# WHAT IS BEING ASKED
Sort through the data and copy the lines holding the word "Error".

# DATA SHOWN
* * * * * * *
-- pv_equiv track=rewrite | github.com/pypi-data/pypi-mirror-178 | packages/tdb-py/tdb-py-0.7.1.tar.gz/tdb-py-0.7.1/tdb.py | _scan
-- ===== SOURCE A (Python) =====
-- def _scan(text, valid, lino):
--     text, lino = _skip_ws(text, lino)
--     end = 0
--     while end < len(text):
--         c = text[end]
--         if c not in valid:
--             return text[end:], text[:end], lino
--         end += 1
--     raise Error(f'E220#{lino}:unexpected end of data')
--
-- def _skip_ws(text, lino):
--     end = 0
--     while end < len(text):
--         c = text[end]
--         if c == '\n':
--             lino += 1
--         if c.isspace():
--             end += 1
--             continue
--         return text[end:], lino
--     return text, lino
--
-- class Error(Exception):
--     pass
-- ===== SOURCE B (Python) =====
-- class Error(Exception):
--     pass
--
--
-- def _scan(text, valid, lino):
--     # One fused pass over the text: whitespace skipping and the token scan are a
--     # single loop over indices; the token is returned by its start/end indices,
--     # no intermediate stripped string is built.
--     start = None
--     for i, c in enumerate(text):
--         if start is None:
--             if c == '\n':
--                 lino += 1
--             if c.isspace():
--                 continue
--             start = i
--         if c not in valid:
--             return text[i:], text[start:i], lino
--     raise Error(f'E220#{lino}:unexpected end of data')
-- ===== Notes on version B (the rewrite author's own statement) =====
-- stated objective: simpler
-- what changed: A's two staged loops (a _skip_ws helper that consumes whitespace, then a second scan over the sliced remainder) are fused into one single pass over the whole text that tracks the token's start index in a state variable, slicing only once at the return.
-- outside the precondition, e.g. on _scan('  \n ', 'ab', 1): A returns ('  \n ', '', 2), B raises Error; on _scan(' \n', ' a', 1): A returns ('\n', ' ', 2), B raises Error
import Mathlib
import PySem

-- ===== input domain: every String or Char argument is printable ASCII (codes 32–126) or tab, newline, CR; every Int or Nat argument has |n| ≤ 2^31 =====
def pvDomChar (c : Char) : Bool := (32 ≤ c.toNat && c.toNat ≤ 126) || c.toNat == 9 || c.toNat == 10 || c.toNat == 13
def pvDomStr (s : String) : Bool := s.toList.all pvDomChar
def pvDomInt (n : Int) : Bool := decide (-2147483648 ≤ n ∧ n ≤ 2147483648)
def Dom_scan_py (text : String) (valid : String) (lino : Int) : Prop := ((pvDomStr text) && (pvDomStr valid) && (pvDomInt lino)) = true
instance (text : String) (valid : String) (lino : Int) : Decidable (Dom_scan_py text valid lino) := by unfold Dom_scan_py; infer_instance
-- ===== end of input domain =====

-- B fuses A's two staged loops (whitespace skip, then valid-scan of the remainder) into ONE
-- pass over the text tracking the token's start index, building no intermediate string (simpler).


-- ===== PORT A =====
-- _skip_ws: while loop over the characters; when every character is whitespace the
-- FULL original text is returned ('return text, lino'), hence the 'orig' parameter.
def pvSkipWsA (orig : List Char) : List Char → Int → List Char × Int
  | [], lino => (orig, lino)
  | c :: rest, lino =>
    let lino1 := if c = '\n' then lino + 1 else lino
    if PySem.Chars.isspace c then pvSkipWsA orig rest lino1
    else (c :: rest, lino1)

-- _scan's while loop: acc is text[:end]; the final 'raise Error(...)' becomes the
-- default ("", "", lino), excluded by Pre_scan_py.
def pvScanLoopA (valid : List Char) (lino : Int) : List Char → List Char → String × String × Int
  | [], _ => ("", "", lino)
  | c :: rest, acc =>
    if valid.contains c = false then ((c :: rest).asString, acc.asString, lino)
    else pvScanLoopA valid lino rest (acc ++ [c])

def scan_py (text : String) (valid : String) (lino : Int) : String × String × Int :=
  let p := pvSkipWsA text.toList text.toList lino
  pvScanLoopA valid.toList p.2 p.1 []

-- ===== PORT B =====
-- Source B's single for-loop over enumerate(text); 'T' is the whole text (for the slices
-- text[i:], text[start:i]), 'l' the remaining suffix (l = T.drop i), 'start' the Python
-- 'start' variable (none while still in whitespace). The final 'raise Error(...)'
-- becomes the default ("", "", lino), excluded by Pre_scan_py.
def pvScanLoopB (T valid : List Char) : List Char → Nat → Option Nat → Int → String × String × Int
  | [], _, _, lino => ("", "", lino)
  | c :: rest, i, none, lino =>
    let lino1 := if c = '\n' then lino + 1 else lino
    if PySem.Chars.isspace c then pvScanLoopB T valid rest (i + 1) none lino1
    else if valid.contains c = false then
      ((T.drop i).asString, (((T.drop i).take 0)).asString, lino1)
    else pvScanLoopB T valid rest (i + 1) (some i) lino1
  | c :: rest, i, some s, lino =>
    if valid.contains c = false then
      ((T.drop i).asString, ((T.drop s).take (i - s)).asString, lino)
    else pvScanLoopB T valid rest (i + 1) (some s) lino

def scan_py_alt (text : String) (valid : String) (lino : Int) : String × String × Int :=
  pvScanLoopB text.toList valid.toList text.toList 0 none lino

-- ===== PRECONDITION & SPEC =====
-- Pre_ excludes inputs whose text is empty or all-whitespace (A's _skip_ws then leaves the
-- whitespace unconsumed and A may return it as data — an accident B's raise does not mimic)
-- and inputs where every character after the leading whitespace is valid (A raises E220, B too).
def Pre_scan_py (text : String) (valid : String) (lino : Int) : Prop :=
  (PySem.Chars.lstrip text.toList).any (fun c => !(valid.toList.contains c)) = true
instance (text : String) (valid : String) (lino : Int) : Decidable (Pre_scan_py text valid lino) := by
  unfold Pre_scan_py; infer_instance

def pvWitness_scan_py : String × String × Int := ("  ab.", "ab", 1)

def Spec_scan_py (text : String) (valid : String) (lino : Int) (out : String × String × Int) : Prop := out = scan_py_alt text valid lino
instance (text : String) (valid : String) (lino : Int) (out : String × String × Int) : Decidable (Spec_scan_py text valid lino out) := by unfold Spec_scan_py; infer_instance

-- ===== CLAIM (what is proved, stated in full; the proofs are below) =====
def Claim_equal_scan_py : Prop := ∀ (text : String) (valid : String) (lino : Int), Dom_scan_py text valid lino → Pre_scan_py text valid lino → Spec_scan_py text valid lino (scan_py text valid lino)

-- ===== LEMMAS AND PROOFS =====

-- A's _skip_ws equals dropWhile/takeWhile when something non-whitespace remains.
theorem pvSkipWsA_eq (orig : List Char) (l : List Char) (lino : Int)
    (h : l.dropWhile PySem.Chars.isspace ≠ []) :
    pvSkipWsA orig l lino =
      (l.dropWhile PySem.Chars.isspace,
       lino + ((l.takeWhile PySem.Chars.isspace).count '\n' : Int)) := by
  induction l generalizing lino with
  | nil => simp [List.dropWhile] at h
  | cons c rest ih =>
    by_cases hs : PySem.Chars.isspace c = true
    · have hrest : rest.dropWhile PySem.Chars.isspace ≠ [] := by
        simpa [List.dropWhile_cons, hs] using h
      rw [pvSkipWsA]
      simp only [hs, if_true]
      rw [ih _ hrest]
      simp only [List.dropWhile_cons, List.takeWhile_cons, hs, if_true, List.count_cons]
      by_cases hc : c = '\n'
      · simp [hc]
        ring
      · simp [hc]
    · have hc : c ≠ '\n' := by
        intro h'; subst h'; exact hs (by decide)
      rw [pvSkipWsA]
      simp [hs, hc]

-- A's scan loop returns drop/take at the first invalid index.
theorem pvScanLoopA_eq (valid : List Char) (lino : Int) (t acc : List Char) (e : Nat)
    (h : t.findIdx? (fun c => !(valid.contains c)) = some e) :
    pvScanLoopA valid lino t acc =
      ((t.drop e).asString, (acc ++ t.take e).asString, lino) := by
  induction t generalizing acc e with
  | nil => rw [List.findIdx?_nil] at h; exact absurd h (by simp)
  | cons c rest ih =>
    rw [List.findIdx?_cons] at h
    by_cases hv : valid.contains c = false
    · simp only [hv, Bool.not_false, if_true] at h
      cases h
      rw [pvScanLoopA, if_pos hv]
      simp
    · have hv' : valid.contains c = true := by simpa using hv
      simp only [hv', Bool.not_true, Bool.false_eq_true, if_false, Option.map_eq_some_iff] at h
      obtain ⟨e', he', rfl⟩ := h
      rw [pvScanLoopA, if_neg hv]
      rw [ih _ _ he']
      simp [List.take_succ_cons, List.drop_succ_cons]

-- B's loop in token state (start = some s): drop/take at the first invalid index.
theorem pvScanLoopB_some_eq (T valid : List Char) (l : List Char) (i s : Nat) (lino : Int) (e : Nat)
    (hl : l = T.drop i) (hsi : s ≤ i)
    (h : l.findIdx? (fun c => !(valid.contains c)) = some e) :
    pvScanLoopB T valid l i (some s) lino =
      ((l.drop e).asString, ((T.drop s).take (i - s + e)).asString, lino) := by
  induction l generalizing i e with
  | nil => rw [List.findIdx?_nil] at h; exact absurd h (by simp)
  | cons c rest ih =>
    rw [List.findIdx?_cons] at h
    by_cases hv : valid.contains c = false
    · simp only [hv, Bool.not_false, if_true] at h
      cases h
      rw [pvScanLoopB, if_pos hv, ← hl]
      simp
    · have hv' : valid.contains c = true := by simpa using hv
      simp only [hv', Bool.not_true, Bool.false_eq_true, if_false, Option.map_eq_some_iff] at h
      obtain ⟨e', he', rfl⟩ := h
      have hrest : rest = T.drop (i + 1) := by
        rw [← List.tail_drop, ← hl]; rfl
      rw [pvScanLoopB, if_neg hv]
      rw [ih _ _ hrest (by omega) he']
      have : i + 1 - s + e' = i - s + (e' + 1) := by omega
      simp [this]

-- B's loop in whitespace state equals "strip, count newlines, find first invalid".
theorem pvScanLoopB_none_eq (T valid : List Char) (l : List Char) (i : Nat) (lino : Int) (e : Nat)
    (hl : l = T.drop i)
    (h : (l.dropWhile PySem.Chars.isspace).findIdx? (fun c => !(valid.contains c)) = some e) :
    pvScanLoopB T valid l i none lino =
      (((l.dropWhile PySem.Chars.isspace).drop e).asString,
       ((l.dropWhile PySem.Chars.isspace).take e).asString,
       lino + ((l.takeWhile PySem.Chars.isspace).count '\n' : Int)) := by
  induction l generalizing i lino with
  | nil =>
    rw [List.dropWhile_nil, List.findIdx?_nil] at h
    exact absurd h (by simp)
  | cons c rest ih =>
    have hrest : rest = T.drop (i + 1) := by
      rw [← List.tail_drop, ← hl]; rfl
    by_cases hs : PySem.Chars.isspace c = true
    · rw [pvScanLoopB]
      simp only [hs, if_true]
      rw [List.dropWhile_cons, if_pos hs] at h
      rw [ih _ _ hrest h]
      simp only [List.dropWhile_cons, List.takeWhile_cons, hs, if_true, List.count_cons]
      by_cases hc : c = '\n'
      · simp [hc]; ring
      · simp [hc]
    · have hc : c ≠ '\n' := by
        intro h'; subst h'; exact hs (by decide)
      rw [List.dropWhile_cons, if_neg hs] at h
      rw [List.findIdx?_cons] at h
      rw [pvScanLoopB]
      simp only [hs, Bool.false_eq_true, if_false, hc, if_neg (by exact hc)]
      by_cases hv : valid.contains c = false
      · simp only [hv, Bool.not_false, if_true] at h
        cases h
        rw [if_pos hv]
        simp [← hl, List.dropWhile_cons, hs, List.takeWhile_cons, hc]
      · have hv' : valid.contains c = true := by simpa using hv
        simp only [hv', Bool.not_true, Bool.false_eq_true, if_false, Option.map_eq_some_iff] at h
        obtain ⟨e', he', rfl⟩ := h
        rw [if_neg hv]
        rw [pvScanLoopB_some_eq T valid rest (i + 1) i lino e' hrest (by omega) he']
        have hdi : T.drop i = c :: rest := hl.symm
        simp [hdi, List.dropWhile_cons, hs, List.takeWhile_cons, List.take_succ_cons,
          Nat.add_comm 1 e']

theorem scan_py_spec_aux (text valid : String) (lino : Int)
    (hpre : Pre_scan_py text valid lino) :
    scan_py text valid lino = scan_py_alt text valid lino := by
  unfold Pre_scan_py at hpre
  rw [List.any_eq_true] at hpre
  obtain ⟨c, hc, hcv'⟩ := hpre
  have hcv : valid.toList.contains c = false := by simpa using hcv'
  clear hcv'
  rw [PySem.Chars.lstrip] at hc
  have hne : text.toList.dropWhile PySem.Chars.isspace ≠ [] := by
    intro h; rw [h] at hc; exact (List.not_mem_nil) hc
  have hfind : ∃ e, (text.toList.dropWhile PySem.Chars.isspace).findIdx?
      (fun c => !(valid.toList.contains c)) = some e := by
    cases hf : (text.toList.dropWhile PySem.Chars.isspace).findIdx?
        (fun c => !(valid.toList.contains c)) with
    | some e => exact ⟨e, rfl⟩
    | none =>
      rw [List.findIdx?_eq_none_iff] at hf
      have h1 := hf c hc
      simp only [Bool.not_eq_false'] at h1
      rw [h1] at hcv
      exact absurd hcv (by simp)
  obtain ⟨e, he⟩ := hfind
  unfold scan_py scan_py_alt
  rw [pvSkipWsA_eq _ _ _ hne]
  rw [pvScanLoopB_none_eq text.toList valid.toList text.toList 0 lino e (by simp) he]
  rw [pvScanLoopA_eq _ _ _ _ _ he]
  simp

-- ===== VERDICT (by name: the statement is the Claim_ definition above) =====
theorem scan_py_spec : Claim_equal_scan_py := by
  intro text valid lino _hdom hpre
  unfold Spec_scan_py
  exact scan_py_spec_aux text valid lino hpre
* * * * * * *
# REPLY TO THE TASK
--     raise Error(f'E220#{lino}:unexpected end of data')
-- class Error(Exception):
-- class Error(Exception):
--     raise Error(f'E220#{lino}:unexpected end of data')
-- outside the precondition, e.g. on _scan('  \n ', 'ab', 1): A returns ('  \n ', '', 2), B raises Error; on _scan(' \n', ' a', 1): A returns ('\n', ' ', 2), B raises Error
-- _scan's while loop: acc is text[:end]; the final 'raise Error(...)' becomes the
-- 'start' variable (none while still in whitespace). The final 'raise Error(...)'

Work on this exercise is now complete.